OBJECTIVES. Physician opinions and practice patterns regarding the participation of children and adolescents with single, normal kidneys in contact/collision sports are widely varied. We hypothesize that limitation of participation from play based only on the presence of a single kidney is not supported by available data. We sought to determine recommendations of pediatric nephrologists regarding the participation of patients with single, normal kidneys in contact/collision sports and review the literature to determine the rate of sports-related kidney injury compared with other organs.

METHODS. Members of the American Society of Pediatric Nephrology were surveyed regarding their recommendations for participation of patients with single, normal kidneys in contact/collision sports. Medical and sports literature databases were searched to determine sports-related kidney, brain, spinal cord, and cardiac injury rates and the sports associated with kidney injury.

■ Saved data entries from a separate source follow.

-- pv_equiv track=rewrite | github.com/pypi-data/pypi-mirror-361 | packages/dockwatch/dockwatch-1.0-py3-none-any.whl/dockwatch/image_analyzer.py | get_image_suggestions
-- ===== SOURCE A (Python) =====
-- def get_image_suggestions(image_name: str):
--     """
--     Provide suggestions based on common base image names.
--     """
--     suggestions = []
--     name = image_name.lower()
--
--     base = name.split(":")[0].split("@")[0]
--
--     if any(x in base for x in ["ubuntu", "debian"]):
--         suggestions.append("Consider using Alpine Linux (`alpine` tag) or slim variants to reduce image size.")
--         suggestions.append("Use multi-stage builds to separate build and runtime dependencies.")
--     elif "node" in base:
--         suggestions.append("Consider using `node:alpine` or `node:slim` images for smaller size.")
--         suggestions.append("Use `.dockerignore` to avoid copying unnecessary files.")
--     elif "python" in base:
--         suggestions.append("Use `python:slim` or `python:alpine` for a smaller footprint.")
--         suggestions.append("Remove cache and temp files after package installation.")
--     elif "golang" in base:
--         suggestions.append("Use multi-stage builds to produce minimal final images.")
--     elif "openjdk" in base or "java" in base:
--         suggestions.append("Consider using Distroless Java images or Alpine OpenJDK for smaller size.")
--     elif "mongo" in base or "mysql" in base or "postgres" in base:
--         suggestions.append("Use official slim or minimal database images if available.")
--
--     return suggestions
-- ===== SOURCE B (Python) =====
-- _KEYWORD_PRIORITY = {
--     "ubuntu": 0, "debian": 0,
--     "node": 1,
--     "python": 2,
--     "golang": 3,
--     "openjdk": 4, "java": 4,
--     "mongo": 5, "mysql": 5, "postgres": 5,
-- }
--
-- _SUGGESTIONS = [
--     ["Consider using Alpine Linux (`alpine` tag) or slim variants to reduce image size.",
--      "Use multi-stage builds to separate build and runtime dependencies."],
--     ["Consider using `node:alpine` or `node:slim` images for smaller size.",
--      "Use `.dockerignore` to avoid copying unnecessary files."],
--     ["Use `python:slim` or `python:alpine` for a smaller footprint.",
--      "Remove cache and temp files after package installation."],
--     ["Use multi-stage builds to produce minimal final images."],
--     ["Consider using Distroless Java images or Alpine OpenJDK for smaller size."],
--     ["Use official slim or minimal database images if available."],
-- ]
--
--
-- def _pick(base):
--     hits = [prio for kw, prio in _KEYWORD_PRIORITY.items() if kw in base]
--     if not hits:
--         return []
--     return list(_SUGGESTIONS[min(hits)])
--
--
-- def get_image_suggestions(image_name: str):
--     return _pick(image_name.lower().split(":")[0].split("@")[0])
-- ===== Notes on version B (the rewrite author's own statement) =====
-- stated objective: alternative
-- what changed: B scans all keywords of a keyword-to-priority map, collects every matching keyword's priority, and returns the suggestion list of the minimum priority, instead of A's ordered if/elif cascade with early commitment to the first matching category.
import Mathlib
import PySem

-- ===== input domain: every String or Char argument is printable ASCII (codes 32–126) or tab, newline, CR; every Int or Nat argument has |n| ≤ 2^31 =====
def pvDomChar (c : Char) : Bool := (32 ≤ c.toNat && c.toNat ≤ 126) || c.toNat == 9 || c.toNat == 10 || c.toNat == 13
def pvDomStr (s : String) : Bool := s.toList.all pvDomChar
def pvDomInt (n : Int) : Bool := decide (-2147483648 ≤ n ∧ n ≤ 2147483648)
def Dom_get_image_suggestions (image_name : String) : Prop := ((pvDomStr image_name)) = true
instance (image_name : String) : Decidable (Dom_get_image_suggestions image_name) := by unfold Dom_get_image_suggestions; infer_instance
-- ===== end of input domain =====

-- B collects every matching keyword's priority from a keyword→priority table and returns the suggestions of the minimum priority, instead of A's early-committing if/elif cascade (objective: alternative).


-- ===== PORT A =====
def get_image_suggestions (image_name : String) : List String :=
  let name := PySem.Str.lower image_name
  -- split(":")[0] / split("@")[0]: separators are non-empty so split? = some, and the list is non-empty so [0] = headD ""
  let base := (((PySem.Str.split? ((((PySem.Str.split? name ":").getD []).headD "")) "@").getD []).headD "")
  if ["ubuntu", "debian"].any (fun x => PySem.Str.isIn x base) then
    ["Consider using Alpine Linux (`alpine` tag) or slim variants to reduce image size.",
     "Use multi-stage builds to separate build and runtime dependencies."]
  else if PySem.Str.isIn "node" base then
    ["Consider using `node:alpine` or `node:slim` images for smaller size.",
     "Use `.dockerignore` to avoid copying unnecessary files."]
  else if PySem.Str.isIn "python" base then
    ["Use `python:slim` or `python:alpine` for a smaller footprint.",
     "Remove cache and temp files after package installation."]
  else if PySem.Str.isIn "golang" base then
    ["Use multi-stage builds to produce minimal final images."]
  else if PySem.Str.isIn "openjdk" base || PySem.Str.isIn "java" base then
    ["Consider using Distroless Java images or Alpine OpenJDK for smaller size."]
  else if PySem.Str.isIn "mongo" base || PySem.Str.isIn "mysql" base || PySem.Str.isIn "postgres" base then
    ["Use official slim or minimal database images if available."]
  else []

-- ===== PORT B =====
-- keyword → priority map (a dict whose items are all scanned; no early exit)
def pvKeywordPriority : List (String × Int) :=
  [("ubuntu", 0), ("debian", 0), ("node", 1), ("python", 2), ("golang", 3),
   ("openjdk", 4), ("java", 4), ("mongo", 5), ("mysql", 5), ("postgres", 5)]

def pvSuggestions : List (List String) :=
  [ ["Consider using Alpine Linux (`alpine` tag) or slim variants to reduce image size.",
     "Use multi-stage builds to separate build and runtime dependencies."],
    ["Consider using `node:alpine` or `node:slim` images for smaller size.",
     "Use `.dockerignore` to avoid copying unnecessary files."],
    ["Use `python:slim` or `python:alpine` for a smaller footprint.",
     "Remove cache and temp files after package installation."],
    ["Use multi-stage builds to produce minimal final images."],
    ["Consider using Distroless Java images or Alpine OpenJDK for smaller size."],
    ["Use official slim or minimal database images if available."] ]

-- Source B's _pick: collect the priorities of all matching keywords, return the suggestions of the minimum
def pvPick (base : String) : List String :=
  let hits := (pvKeywordPriority.filter (fun p => PySem.Str.isIn p.1 base)).map Prod.snd
  match PySem.List.min? hits (fun x => x) with
  | none => []
  | some m => (PySem.List.pyGet? pvSuggestions m).getD []  -- min(hits) is always a valid index 0..5

def get_image_suggestions_alt (image_name : String) : List String :=
  -- same base computation as Source B: lower, split(":")[0], split("@")[0] (non-empty separators, non-empty result lists)
  pvPick (((PySem.Str.split? ((((PySem.Str.split? (PySem.Str.lower image_name) ":").getD []).headD "")) "@").getD []).headD "")

-- ===== PRECONDITION & SPEC =====
def Spec_get_image_suggestions (image_name : String) (out : List String) : Prop := out = get_image_suggestions_alt image_name
instance (image_name : String) (out : List String) : Decidable (Spec_get_image_suggestions image_name out) := by unfold Spec_get_image_suggestions; infer_instance

-- ===== CLAIM (what is proved, stated in full; the proofs are below) =====
def Claim_equal_get_image_suggestions : Prop := ∀ (image_name : String), Dom_get_image_suggestions image_name → Spec_get_image_suggestions image_name (get_image_suggestions image_name)

-- ===== LEMMAS AND PROOFS =====
-- A's cascade equals B's min-over-matching-priorities computation for every base string:
-- both sides are functions of the ten substring tests, so reduce to ten Booleans and check all 1024 cases.
set_option maxHeartbeats 1000000 in
theorem cascade_eq_minRule (base : String) :
    (if ["ubuntu", "debian"].any (fun x => PySem.Str.isIn x base) then
      ["Consider using Alpine Linux (`alpine` tag) or slim variants to reduce image size.",
       "Use multi-stage builds to separate build and runtime dependencies."]
    else if PySem.Str.isIn "node" base then
      ["Consider using `node:alpine` or `node:slim` images for smaller size.",
       "Use `.dockerignore` to avoid copying unnecessary files."]
    else if PySem.Str.isIn "python" base then
      ["Use `python:slim` or `python:alpine` for a smaller footprint.",
       "Remove cache and temp files after package installation."]
    else if PySem.Str.isIn "golang" base then
      ["Use multi-stage builds to produce minimal final images."]
    else if PySem.Str.isIn "openjdk" base || PySem.Str.isIn "java" base then
      ["Consider using Distroless Java images or Alpine OpenJDK for smaller size."]
    else if PySem.Str.isIn "mongo" base || PySem.Str.isIn "mysql" base || PySem.Str.isIn "postgres" base then
      ["Use official slim or minimal database images if available."]
    else []) =
    pvPick base := by
  simp only [pvPick, pvKeywordPriority, List.filter_cons, List.filter_nil, List.any_cons,
    List.any_nil, Bool.or_false]
  generalize PySem.Str.isIn "ubuntu" base = b1
  generalize PySem.Str.isIn "debian" base = b2
  generalize PySem.Str.isIn "node" base = b3
  generalize PySem.Str.isIn "python" base = b4
  generalize PySem.Str.isIn "golang" base = b5
  generalize PySem.Str.isIn "openjdk" base = b6
  generalize PySem.Str.isIn "java" base = b7
  generalize PySem.Str.isIn "mongo" base = b8
  generalize PySem.Str.isIn "mysql" base = b9
  generalize PySem.Str.isIn "postgres" base = b10
  revert b1 b2 b3 b4 b5 b6 b7 b8 b9 b10
  decide

-- ===== VERDICT (by name: the statement is the Claim_ definition above) =====
set_option maxHeartbeats 1000000 in
theorem get_image_suggestions_spec : Claim_equal_get_image_suggestions := by
  intro s _
  unfold Spec_get_image_suggestions get_image_suggestions get_image_suggestions_alt
  exact cascade_eq_minRule _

RESULTS. Sixty-two percent of respondents would not allow contact/collision sports participation. Eighty-six percent of respondents barred participation in American football, whereas only 5% barred cycling. Most cited traumatic loss of function as the reason for discouraging participation. The literature search found an incidence of catastrophic sports-related kidney injury of 0.4 per 1 million children per year from all sports. Cycling was the most common cause of sports-related kidney injury causing >3 times the kidney injuries as football. American football alone accounted for 0.9 to 5.3 fatal brain injuries and 4.9 to 7.3 irreversible spinal cord injuries per 1 million players per year. Commotio cordis causes 2.1 to 9.2 deaths per year.

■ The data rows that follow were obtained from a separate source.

def tsB : List Int → List (List Int) → Bool
  | _, [] => false
  | ts, dice :: rest =>
    let target := PySem.List.pyGetD dice 0 0 + PySem.List.pyGetD dice 1 0
    let cr := reachB ts
    if PySem.Set.contains cr.1 target then
      let kept := (recB ts cr.2 target).1
      if kept.length < ts.length then
        if kept.isEmpty then true else tsB kept rest
      else tsB ts rest
    else tsB ts rest

def try_solve_alt (tiles : List Int) (dice_pairs : List (List Int)) : Bool :=
  tsB tiles dice_pairs

-- ===== PRECONDITION & SPEC =====
-- A reads dice[0] and dice[1] of every processed pair, raising IndexError on a pair with
-- fewer than two entries; Pre_ requires every pair to have ≥ 2 entries. This conservatively
-- also excludes inputs where A returns True before ever reaching a short pair.
def Pre_try_solve (tiles : List Int) (dice_pairs : List (List Int)) : Prop :=
  ∀ d ∈ dice_pairs, 2 ≤ d.length
instance (tiles : List Int) (dice_pairs : List (List Int)) : Decidable (Pre_try_solve tiles dice_pairs) := by unfold Pre_try_solve; infer_instance

def pvWitness_try_solve : List Int × List (List Int) := ([1, 2], [[1, 1], [1, 2]])

def Spec_try_solve (tiles : List Int) (dice_pairs : List (List Int)) (out : Bool) : Prop := out = try_solve_alt tiles dice_pairs
instance (tiles : List Int) (dice_pairs : List (List Int)) (out : Bool) : Decidable (Spec_try_solve tiles dice_pairs out) := by unfold Spec_try_solve; infer_instance

-- ===== CLAIM (what is proved, stated in full; the proofs are below) =====
def Claim_equal_try_solve : Prop := ∀ (tiles : List Int) (dice_pairs : List (List Int)), Dom_try_solve tiles dice_pairs → Pre_try_solve tiles dice_pairs → Spec_try_solve tiles dice_pairs (try_solve tiles dice_pairs)

-- ===== LEMMAS AND PROOFS =====

-- sum of the tiles at the set bits of m below position k
def sumTake (ts : List Int) : Nat → Nat → Int
  | 0, _ => 0
  | k + 1, m => sumTake ts k m + (if m.testBit k then ts.getD k 0 else 0)

-- the indices list A's inner loop builds for mask m over range n
def bitIdx (n m : Nat) : List Int :=
  ((List.range n).filter (fun i => m.testBit i)).map (fun i : Nat => (i : Int))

CONCLUSIONS. Most pediatric nephrologists prohibit contact/collision sports participation by athletes with a single kidney, particularly football. The available evidence suggests that cycling is far more likely to cause kidney injury. In addition, kidney injury from sports is much less common than catastrophic brain, spinal cord, or cardiac injury. Restricting participation of patients with a single, normal kidney from contact/collision sports is unwarranted.